### [EXTRACTED INFORMATION]

-- pv_equiv track=rewrite | github.com/FoglyOgly/Meowth | meowth/exts/raid/objects.py | team_dict
-- ===== SOURCE A (Python) =====
-- def team_dict(trainer_dict):
--     d = {
--         'mystic': 0,
--         'instinct': 0,
--         'valor': 0,
--         'unknown': 0
--     }
--     for trainer in trainer_dict:
--         if not trainer_dict[trainer].get('status'):
--             continue
--         bluecount = trainer_dict[trainer]['party'][0]
--         yellowcount = trainer_dict[trainer]['party'][1]
--         redcount = trainer_dict[trainer]['party'][2]
--         unknowncount = trainer_dict[trainer]['party'][3]
--         d['mystic'] += bluecount
--         d['instinct'] += yellowcount
--         d['valor'] += redcount
--         d['unknown'] += unknowncount
--     return d
-- ===== SOURCE B (Python) =====
-- def team_dict(trainer_dict):
--     parties = [v['party'] for v in trainer_dict.values() if v.get('status')]
--     return {
--         'mystic': sum(p[0] for p in parties),
--         'instinct': sum(p[1] for p in parties),
--         'valor': sum(p[2] for p in parties),
--         'unknown': sum(p[3] for p in parties),
--     }
-- ===== Notes on version B (the rewrite author's own statement) =====
-- stated objective: simpler
-- what changed: B replaces A's row-wise accumulation into a mutable four-key dict with a single filter collecting the active trainers' party lists followed by a dict literal of four column sums.
import Mathlib
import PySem

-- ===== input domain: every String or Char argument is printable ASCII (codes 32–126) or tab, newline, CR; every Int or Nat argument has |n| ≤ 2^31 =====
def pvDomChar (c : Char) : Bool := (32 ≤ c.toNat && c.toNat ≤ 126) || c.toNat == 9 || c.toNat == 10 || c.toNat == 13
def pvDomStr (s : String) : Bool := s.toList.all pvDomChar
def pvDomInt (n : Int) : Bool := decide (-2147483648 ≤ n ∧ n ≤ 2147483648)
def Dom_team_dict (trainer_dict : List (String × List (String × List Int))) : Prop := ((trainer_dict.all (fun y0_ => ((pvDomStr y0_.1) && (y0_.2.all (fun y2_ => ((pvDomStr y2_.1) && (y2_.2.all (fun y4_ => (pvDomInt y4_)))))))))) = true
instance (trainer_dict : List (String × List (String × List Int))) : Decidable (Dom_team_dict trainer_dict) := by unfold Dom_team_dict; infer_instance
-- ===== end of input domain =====

-- B is simpler: it filters the active parties once and returns a dict literal of four
-- column sums, instead of row-wise accumulation into a mutable dict (same cost).

-- ===== PORT A =====
-- the dict argument / inner dicts are assoc lists; PySem.Dict.ofList gives Python-dict
-- key iteration and lookup (last value wins, first position, distinct keys).
def team_dict (trainer_dict : List (String × List (String × List Int))) : List (String × Int) :=
  let td := PySem.Dict.ofList trainer_dict
  let d0 : PySem.Dict String Int :=
    PySem.Dict.ofList [("mystic", 0), ("instinct", 0), ("valor", 0), ("unknown", 0)]
  let d := td.keys.foldl (fun d trainer =>
    let inner := PySem.Dict.ofList (td.getD trainer [])
    if inner.getD "status" [] = [] then d   -- `not …get('status')`: continue on missing/empty
    else
      let party := inner.getD "party" []    -- exact under Pre_ (key present there)
      let bluecount := PySem.List.pyGetD party 0 0     -- pyGetD exact under Pre_ (length ≥ 4)
      let yellowcount := PySem.List.pyGetD party 1 0
      let redcount := PySem.List.pyGetD party 2 0
      let unknowncount := PySem.List.pyGetD party 3 0
      let d := d.modify "mystic" 0 (· + bluecount)
      let d := d.modify "instinct" 0 (· + yellowcount)
      let d := d.modify "valor" 0 (· + redcount)
      d.modify "unknown" 0 (· + unknowncount)) d0
  d.items

-- ===== PORT B =====
def team_dict_alt (trainer_dict : List (String × List (String × List Int))) : List (String × Int) :=
  let td := PySem.Dict.ofList trainer_dict
  let parties := (td.values.filter
      (fun v => !((PySem.Dict.ofList v).getD "status" []).isEmpty)).map
      (fun v => (PySem.Dict.ofList v).getD "party" [])
  [("mystic", (parties.map (fun p => PySem.List.pyGetD p 0 0)).sum),
   ("instinct", (parties.map (fun p => PySem.List.pyGetD p 1 0)).sum),
   ("valor", (parties.map (fun p => PySem.List.pyGetD p 2 0)).sum),
   ("unknown", (parties.map (fun p => PySem.List.pyGetD p 3 0)).sum)]

-- ===== PRECONDITION & SPEC =====
-- Pre_ excludes exactly the inputs where A raises: a trainer with truthy 'status' whose
-- 'party' is missing (KeyError) or shorter than 4 (IndexError).
def Pre_team_dict (trainer_dict : List (String × List (String × List Int))) : Prop :=
  ∀ v ∈ (PySem.Dict.ofList trainer_dict).values,
    (PySem.Dict.ofList v).getD "status" [] ≠ [] →
      4 ≤ ((PySem.Dict.ofList v).getD "party" []).length
instance (trainer_dict : List (String × List (String × List Int))) : Decidable (Pre_team_dict trainer_dict) := by unfold Pre_team_dict; infer_instance

def pvWitness_team_dict : (List (String × List (String × List Int))) :=
  [("ash", [("status", [1]), ("party", [1, 2, 3, 4])]),
   ("misty", [("party", [9, 9, 9, 9])])]

def Spec_team_dict (trainer_dict : List (String × List (String × List Int))) (out : List (String × Int)) : Prop := out = team_dict_alt trainer_dict
instance (trainer_dict : List (String × List (String × List Int))) (out : List (String × Int)) : Decidable (Spec_team_dict trainer_dict out) := by unfold Spec_team_dict; infer_instance

-- ===== CLAIM (what is proved, stated in full; the proofs are below) =====
def Claim_equal_team_dict : Prop := ∀ (trainer_dict : List (String × List (String × List Int))), Dom_team_dict trainer_dict → Pre_team_dict trainer_dict → Spec_team_dict trainer_dict (team_dict trainer_dict)

-- ===== LEMMAS AND PROOFS =====

-- A's loop body, applied to the looked-up trainer value
def pvStep (d : PySem.Dict String Int) (v : List (String × List Int)) : PySem.Dict String Int :=
  let inner := PySem.Dict.ofList v
  if inner.getD "status" [] = [] then d
  else
    let party := inner.getD "party" []
    let d := d.modify "mystic" 0 (· + PySem.List.pyGetD party 0 0)
    let d := d.modify "instinct" 0 (· + PySem.List.pyGetD party 1 0)
    let d := d.modify "valor" 0 (· + PySem.List.pyGetD party 2 0)
    d.modify "unknown" 0 (· + PySem.List.pyGetD party 3 0)

def pvSum (i : Int) (vs : List (List (String × List Int))) : Int :=
  (((vs.filter (fun v => !((PySem.Dict.ofList v).getD "status" []).isEmpty)).map
      (fun v => (PySem.Dict.ofList v).getD "party" [])).map (fun p => PySem.List.pyGetD p i 0)).sum

lemma pvFold_eq (vs : List (List (String × List Int))) (a b c u : Int) :
    vs.foldl pvStep (PySem.Dict.mk [("mystic", a), ("instinct", b), ("valor", c), ("unknown", u)]) =
    PySem.Dict.mk [("mystic", a + pvSum 0 vs), ("instinct", b + pvSum 1 vs),
                   ("valor", c + pvSum 2 vs), ("unknown", u + pvSum 3 vs)] := by
  induction vs generalizing a b c u with
  | nil => simp [pvSum]
  | cons v vs ih =>
    by_cases h : (PySem.Dict.ofList v).getD "status" [] = []
    · simp only [List.foldl_cons, pvStep, h, if_true]
      rw [ih]
      simp [pvSum, h]
    · have hstep : pvStep (PySem.Dict.mk [("mystic", a), ("instinct", b), ("valor", c), ("unknown", u)]) v =
        PySem.Dict.mk [("mystic", a + PySem.List.pyGetD ((PySem.Dict.ofList v).getD "party" []) 0 0),
                       ("instinct", b + PySem.List.pyGetD ((PySem.Dict.ofList v).getD "party" []) 1 0),
                       ("valor", c + PySem.List.pyGetD ((PySem.Dict.ofList v).getD "party" []) 2 0),
                       ("unknown", u + PySem.List.pyGetD ((PySem.Dict.ofList v).getD "party" []) 3 0)] := by
        unfold pvStep
        rw [if_neg h]
        simp [PySem.Dict.modify, PySem.Dict.insert, PySem.Dict.getD, PySem.Dict.get?,
              PySem.Dict.contains]
      rw [List.foldl_cons, hstep, ih]
      simp [pvSum, h]
      refine ⟨by ring, by ring, by ring, by ring⟩

-- ===== VERDICT (by name: the statement is the Claim_ definition above) =====
theorem team_dict_spec : Claim_equal_team_dict := by
  intro trainer_dict _ _
  unfold Spec_team_dict
  have hA : team_dict trainer_dict =
      ((PySem.Dict.ofList trainer_dict).keys.foldl
        (fun d t => pvStep d ((PySem.Dict.ofList trainer_dict).getD t []))
        (PySem.Dict.mk [("mystic", 0), ("instinct", 0), ("valor", 0), ("unknown", 0)])).items := rfl
  have hB : team_dict_alt trainer_dict =
      [("mystic", pvSum 0 (PySem.Dict.ofList trainer_dict).values),
       ("instinct", pvSum 1 (PySem.Dict.ofList trainer_dict).values),
       ("valor", pvSum 2 (PySem.Dict.ofList trainer_dict).values),
       ("unknown", pvSum 3 (PySem.Dict.ofList trainer_dict).values)] := rfl
  rw [hA, hB, ← List.foldl_map,
      ← PySem.Dict.values_eq_map_keys _ (PySem.Dict.nodup_keys_ofList _) [],
      pvFold_eq]
  simp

### [WORK INSTRUCTIONS]
Using the entries above, find all lines with "pvDomStr". Copy them.

### [OUTPUT]
def pvDomStr (s : String) : Bool := s.toList.all pvDomChar
def Dom_team_dict (trainer_dict : List (String × List (String × List Int))) : Prop := ((trainer_dict.all (fun y0_ => ((pvDomStr y0_.1) && (y0_.2.all (fun y2_ => ((pvDomStr y2_.1) && (y2_.2.all (fun y4_ => (pvDomInt y4_)))))))))) = true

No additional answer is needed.